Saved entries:
-- pv_equiv track=rewrite | github.com/syncerpn/leetcode | 3805_count_caesar_cipher_pairs.py | countPairs
-- ===== SOURCE A (Python) =====
-- from typing import List
--
-- def countPairs(words: List[str]) -> int:
--     A = {c: i for i, c in enumerate("abcdefghijklmnopqrstuvwxyz")}
--     d = {}
--     ans = 0
--     for s in words:
--         t = tuple((A[c] - A[s[0]]) % 26 for c in s)
--         if t not in d:
--             d[t] = 0
--         d[t] += 1
--         ans += d[t] - 1
--     return ans
-- ===== SOURCE B (Python) =====
-- from typing import List
--
-- ALPHA = "abcdefghijklmnopqrstuvwxyz"
--
-- def countPairs(words: List[str]) -> int:
--     # canonical key of a word: alphabet offsets from its first letter, mod 26
--     keys = sorted(tuple((ALPHA.index(c) - ALPHA.index(s[0])) % 26 for c in s) for s in words)
--     # scan runs of equal keys in the sorted list; a run of length r gives r*(r-1)//2 pairs
--     ans = 0
--     i = 0
--     n = len(keys)
--     while i < n:
--         j = i + 1
--         while j < n and keys[j] == keys[i]:
--             j += 1
--         r = j - i
--         ans += r * (r - 1) // 2
--         i = j
--     return ans
-- ===== Notes on version B (the rewrite author's own statement) =====
-- stated objective: alternative
-- what changed: Replaces A's hash-dict with incremental pair accumulation (ans += count-1 per word) by sort-then-scan: canonicalize each word via ord arithmetic, sort the canonical keys, and sum r*(r-1)//2 over maximal runs of equal keys found with a two-pointer scan.
import Mathlib
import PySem

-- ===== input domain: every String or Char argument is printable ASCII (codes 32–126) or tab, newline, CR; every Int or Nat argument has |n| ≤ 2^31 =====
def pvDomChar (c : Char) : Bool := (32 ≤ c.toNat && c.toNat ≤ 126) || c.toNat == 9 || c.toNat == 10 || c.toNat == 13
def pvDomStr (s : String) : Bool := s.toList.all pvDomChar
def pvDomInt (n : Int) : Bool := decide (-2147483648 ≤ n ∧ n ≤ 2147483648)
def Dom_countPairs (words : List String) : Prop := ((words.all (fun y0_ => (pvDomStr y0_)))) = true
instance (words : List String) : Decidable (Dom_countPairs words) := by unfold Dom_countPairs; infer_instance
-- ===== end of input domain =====

-- B replaces A's hash-dict incremental pair accumulator by sort-then-run-scan: canonicalize, sort the keys, and sum r*(r-1)//2 over runs of equal keys (alternative algorithm, not faster).

-- the lowercase alphabet as a literal char list (used by Pre_/Raises_ and the proofs)
def pvAbc : List Char :=
  ['a','b','c','d','e','f','g','h','i','j','k','l','m',
   'n','o','p','q','r','s','t','u','v','w','x','y','z']

-- ===== PORT A =====
-- A = {c: i for i, c in enumerate("abcdefghijklmnopqrstuvwxyz")}
def pvAlpha : PySem.Dict Char Int :=
  (PySem.List.enumerate "abcdefghijklmnopqrstuvwxyz".toList 0).foldl
    (fun d p => d.insert p.2 p.1) PySem.Dict.empty

-- t = tuple((A[c] - A[s[0]]) % 26 for c in s); A[·] total via getD and s[0] via headD
-- (Pre_ excludes the KeyError / IndexError inputs, where Python A raises)
def pvCanonA (s : String) : List Int :=
  s.toList.map (fun c =>
    PySem.Int.mod (pvAlpha.getD c 0 - pvAlpha.getD (s.toList.headD ' ') 0) 26)

def pvStepA (st : PySem.Dict (List Int) Int × Int) (s : String) :
    PySem.Dict (List Int) Int × Int :=
  let t := pvCanonA s
  let d := if st.1.contains t then st.1 else st.1.insert t 0   -- if t not in d: d[t] = 0
  let v := d.getD t 0 + 1                                      -- d[t] += 1
  (d.insert t v, st.2 + (v - 1))                               -- ans += d[t] - 1

def countPairs (words : List String) : Int :=
  (words.foldl pvStepA ((PySem.Dict.empty : PySem.Dict (List Int) Int), (0 : Int))).2

-- ===== PORT B =====
-- ALPHA.index(c): position of c in the alphabet (total via getD; Pre_ excludes the ValueError inputs)
def pvIdxB (c : Char) : Int :=
  (((PySem.List.index? "abcdefghijklmnopqrstuvwxyz".toList c).getD 0 : Nat) : Int)

-- key = tuple((ALPHA.index(c) - ALPHA.index(s[0])) % 26 for c in s); s[0] via headD (never reached for an empty word)
def pvCanonB (s : String) : List Int :=
  s.toList.map (fun c =>
    PySem.Int.mod (pvIdxB c - pvIdxB (s.toList.headD ' ')) 26)

-- the lexicographic linear order on List Int = Python's tuple-of-int comparison
@[reducible] def pvLO : LinearOrder (List Int) := inferInstance

-- the run scan: j advances over keys equal to keys[i] (takeWhile), ans += r*(r-1)//2, i = j (dropWhile);
-- the Nat argument is fuel = the list length, only to make the recursion structural (never hit)
def pvRunPairsGo : Nat → List (List Int) → Int
  | _, [] => 0
  | 0, _ :: _ => 0
  | fuel + 1, k :: rest =>
    let r : Int := ((rest.takeWhile (fun y => y == k)).length : Nat) + 1
    PySem.Int.floordiv (r * (r - 1)) 2 + pvRunPairsGo fuel (rest.dropWhile (fun y => y == k))

def pvRunPairs (l : List (List Int)) : Int := pvRunPairsGo l.length l

-- keys = sorted(canonical keys); then the run scan
def countPairs_alt (words : List String) : Int :=
  pvRunPairs
    (@PySem.List.sorted (List Int) (List Int) pvLO.toLT LinearOrder.toDecidableLT
      (words.map pvCanonB) (fun x => x) false)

▶ [REQUIRED WORK]: Whenever the string "foldl" shows up in a line above, copy that line.

▶ [EXPECTED ANSWER]:
  (PySem.List.enumerate "abcdefghijklmnopqrstuvwxyz".toList 0).foldl
  (words.foldl pvStepA ((PySem.Dict.empty : PySem.Dict (List Int) Int), (0 : Int))).2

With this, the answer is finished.